> _Given entries_:

-- pv_equiv track=rewrite | github.com/mattkram/advent-of-code | 2022/src/day08.py | mark_visible
-- ===== SOURCE A (Python) =====
-- def mark_visible(
--     data: list[list[int]], visible: list[list[bool]]
-- ) -> tuple[list[list[int]], list[list[bool]]]:
--     """Mutably mark the visible list by evaluating each row.
--     The data list will come in transposed, reversed, etc.
--     """
--     for i, row in enumerate(data):
--         for j, height in enumerate(row):
--             # Note: all([]) -> True
--             if all(height > v for v in row[:j]):
--                 visible[i][j] = True
--     return data, visible
-- ===== SOURCE B (Python) =====
-- def mark_visible(data, visible):
--     """Single pass per row: keep the running maximum of the heights seen so
--     far; a cell is visible iff it is strictly taller than that maximum."""
--     for i, row in enumerate(data):
--         best = None
--         for j, h in enumerate(row):
--             if best is None or h > best:
--                 visible[i][j] = True
--                 best = h
--     return data, visible
-- ===== Notes on version B (the rewrite author's own statement) =====
-- stated objective: faster
-- what changed: Replaces the per-cell scan of the whole row prefix (all(height > v for v in row[:j])) by a single pass per row that tracks the running maximum of the heights seen so far.
import Mathlib
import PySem

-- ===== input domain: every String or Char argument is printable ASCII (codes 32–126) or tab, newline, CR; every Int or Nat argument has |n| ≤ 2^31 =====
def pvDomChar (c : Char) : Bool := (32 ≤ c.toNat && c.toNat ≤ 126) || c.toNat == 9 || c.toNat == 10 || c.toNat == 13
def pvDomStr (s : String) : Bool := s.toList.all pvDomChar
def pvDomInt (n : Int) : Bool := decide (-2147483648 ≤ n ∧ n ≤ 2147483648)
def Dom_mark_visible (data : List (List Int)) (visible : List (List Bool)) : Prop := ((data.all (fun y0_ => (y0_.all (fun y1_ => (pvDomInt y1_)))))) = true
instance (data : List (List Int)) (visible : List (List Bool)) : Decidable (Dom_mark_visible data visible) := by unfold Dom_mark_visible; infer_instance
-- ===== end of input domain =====

-- B replaces A's per-cell rescan of the row prefix by one pass per row tracking the
-- running maximum (asymptotically faster).  Both Pythons mutate `visible` in place
-- identically; the equivalence proved here is about the return value.

-- `visible[i][j] = True`, totalized: outside Pre_ (where Python raises IndexError) it is a no-op.
def pvSetTrue (v : List (List Bool)) (i j : Int) : List (List Bool) :=
  v.set i.toNat ((v.getD i.toNat []).set j.toNat true)

-- ===== PORT A =====
def mark_visible (data : List (List Int)) (visible : List (List Bool)) : List (List Int) × List (List Bool) :=
  (data,
    (PySem.List.enumerate data 0).foldl (fun v p =>
      (PySem.List.enumerate p.2 0).foldl (fun v q =>
        if (PySem.List.slice p.2 none (some q.1)).all (fun x => decide (q.2 > x)) then
          pvSetTrue v p.1 q.1
        else v) v) visible)

-- ===== PORT B =====
def mark_visible_alt (data : List (List Int)) (visible : List (List Bool)) : List (List Int) × List (List Bool) :=
  (data,
    (PySem.List.enumerate data 0).foldl (fun v p =>
      ((PySem.List.enumerate p.2 0).foldl (fun (s : Option Int × List (List Bool)) q =>
        if s.1.isNone || decide (q.2 > s.1.getD 0) then (some q.2, pvSetTrue s.2 p.1 q.1)
        else s)
        (none, v)).2) visible)

-- ===== PRECONDITION & SPEC =====
-- Pre_ excludes exactly the inputs on which Python A raises IndexError: some cell that gets
-- marked (strictly taller than every cell before it in its row) has no slot in `visible`.
def Pre_mark_visible (data : List (List Int)) (visible : List (List Bool)) : Prop :=
  ∀ i < data.length, ∀ j < (data.getD i []).length,
    ((data.getD i []).take j).all (fun x => decide ((data.getD i []).getD j 0 > x)) = true →
      i < visible.length ∧ j < (visible.getD i []).length
instance (data : List (List Int)) (visible : List (List Bool)) : Decidable (Pre_mark_visible data visible) := by unfold Pre_mark_visible; infer_instance
def pvWitness_mark_visible : List (List Int) × List (List Bool) :=
  ([[3, 1, 4], [2, 2]], [[false, false, false], [false, false]])
def Spec_mark_visible (data : List (List Int)) (visible : List (List Bool)) (out : List (List Int) × List (List Bool)) : Prop := out = mark_visible_alt data visible
instance (data : List (List Int)) (visible : List (List Bool)) (out : List (List Int) × List (List Bool)) : Decidable (Spec_mark_visible data visible out) := by unfold Spec_mark_visible; infer_instance

-- ===== CLAIM (what is proved, stated in full; the proofs are below) =====
def Claim_equal_mark_visible : Prop := ∀ (data : List (List Int)) (visible : List (List Bool)), Dom_mark_visible data visible → Pre_mark_visible data visible → Spec_mark_visible data visible (mark_visible data visible)

-- ===== LEMMAS AND PROOFS =====

-- Inner-loop equivalence: after B has consumed the prefix `pfx` of the row, its running
-- maximum `o` (none iff the prefix is empty, else the prefix's maximum) decides exactly
-- A's condition "strictly taller than everything in the prefix".
theorem pv_inner (i : Int) (row : List Int) :
    ∀ (rest pfx : List Int), row = pfx ++ rest →
      ∀ (v : List (List Bool)) (o : Option Int),
      (pfx = [] ↔ o = none) →
      (∀ b, o = some b → b ∈ pfx ∧ ∀ x ∈ pfx, x ≤ b) →
      (PySem.List.enumerate rest (pfx.length : Int)).foldl (fun v q =>
          if (PySem.List.slice row none (some q.1)).all (fun x => decide (q.2 > x)) then
            pvSetTrue v i q.1
          else v) v
      = ((PySem.List.enumerate rest (pfx.length : Int)).foldl (fun (s : Option Int × List (List Bool)) q =>
          if s.1.isNone || decide (q.2 > s.1.getD 0) then (some q.2, pvSetTrue s.2 i q.1)
          else s)
          (o, v)).2 := by
  intro rest
  induction rest with
  | nil => intro pfx _ v o _ _; simp [PySem.List.enumerate]
  | cons h t ih =>
    intro pfx hrow v o hnone hmax
    rw [PySem.List.enumerate_cons, List.foldl_cons, List.foldl_cons]
    have hsl : PySem.List.slice row none (some (pfx.length : Int)) = pfx := by
      rw [hrow, PySem.List.slice_to_natCast]; exact List.take_left
    rw [hsl]
    cases o with
    | none =>
      have hp : pfx = [] := hnone.mpr rfl
      subst hp
      simp only [List.all_nil, if_true, List.length_nil, Int.natCast_zero,
        zero_add]
      have := ih [h] (by simpa using hrow) (pvSetTrue v i 0) (some h)
        (by simp) (by intro b hb; simp_all)
      simpa using this
    | some b =>
      obtain ⟨hbmem, hble⟩ := hmax b rfl
      have hcond : (pfx.all fun x => decide (h > x)) = decide (h > b) := by
        by_cases hgt : h > b
        · simp only [hgt, decide_true]
          rw [List.all_eq_true]; intro x hx
          exact decide_eq_true (lt_of_le_of_lt (hble x hx) hgt)
        · simp only [hgt, decide_false]
          rw [List.all_eq_false]
          exact ⟨b, hbmem, by simpa using hgt⟩
      rw [hcond]
      by_cases hgt : h > b
      · simp only [hgt, decide_true, if_true]
        have := ih (pfx ++ [h]) (by simpa [List.append_assoc] using hrow)
          (pvSetTrue v i (pfx.length : Int)) (some h)
          (by simp) (by
            intro c hc
            injection hc with hc; subst hc
            refine ⟨by simp, ?_⟩
            intro x hx
            rcases List.mem_append.mp hx with hx | hx
            · exact le_of_lt (lt_of_le_of_lt (hble x hx) hgt)
            · simp_all)
        simpa [List.append_assoc, hgt] using this
      · simp only [hgt, decide_false]
        have := ih (pfx ++ [h]) (by simpa [List.append_assoc] using hrow) v (some b)
          (by simp) (by
            intro c hc
            injection hc with hc; subst hc
            refine ⟨List.mem_append.mpr (Or.inl hbmem), ?_⟩
            intro x hx
            rcases List.mem_append.mp hx with hx | hx
            · exact hble x hx
            · simp_all)
        simpa [List.append_assoc, hgt] using this

-- Outer loop: the two per-row bodies agree (apply pv_inner with an empty prefix).
theorem pv_outer :
    ∀ (l : List (Int × List Int)) (v : List (List Bool)),
      l.foldl (fun v p =>
        (PySem.List.enumerate p.2 0).foldl (fun v q =>
          if (PySem.List.slice p.2 none (some q.1)).all (fun x => decide (q.2 > x)) then
            pvSetTrue v p.1 q.1
          else v) v) v
      = l.foldl (fun v p =>
        ((PySem.List.enumerate p.2 0).foldl (fun (s : Option Int × List (List Bool)) q =>
          if s.1.isNone || decide (q.2 > s.1.getD 0) then (some q.2, pvSetTrue s.2 p.1 q.1)
          else s)
          (none, v)).2) v := by
  intro l
  induction l with
  | nil => intro v; rfl
  | cons p ps ih =>
    intro v
    rw [List.foldl_cons, List.foldl_cons]
    have h2 := pv_inner p.1 p.2 p.2 [] rfl v none (by simp) (by simp)
    simp only [List.length_nil, Int.natCast_zero] at h2
    rw [h2]
    exact ih _

-- ===== VERDICT (by name: the statement is the Claim_ definition above) =====
theorem mark_visible_spec : Claim_equal_mark_visible := by
  intro data visible _ _
  unfold Spec_mark_visible mark_visible mark_visible_alt
  exact Prod.ext rfl (pv_outer (PySem.List.enumerate data 0) visible)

> _What the exercise asks_: Your answer must be the lines above from the one containing "unfold Spec_mark_visible; infer_instance" to the one containing "-- Inner-loop equivalence: after", both included, restated word for word.

> _Solution to the exercise_:
instance (data : List (List Int)) (visible : List (List Bool)) (out : List (List Int) × List (List Bool)) : Decidable (Spec_mark_visible data visible out) := by unfold Spec_mark_visible; infer_instance

-- ===== CLAIM (what is proved, stated in full; the proofs are below) =====
def Claim_equal_mark_visible : Prop := ∀ (data : List (List Int)) (visible : List (List Bool)), Dom_mark_visible data visible → Pre_mark_visible data visible → Spec_mark_visible data visible (mark_visible data visible)

-- ===== LEMMAS AND PROOFS =====

-- Inner-loop equivalence: after B has consumed the prefix `pfx` of the row, its running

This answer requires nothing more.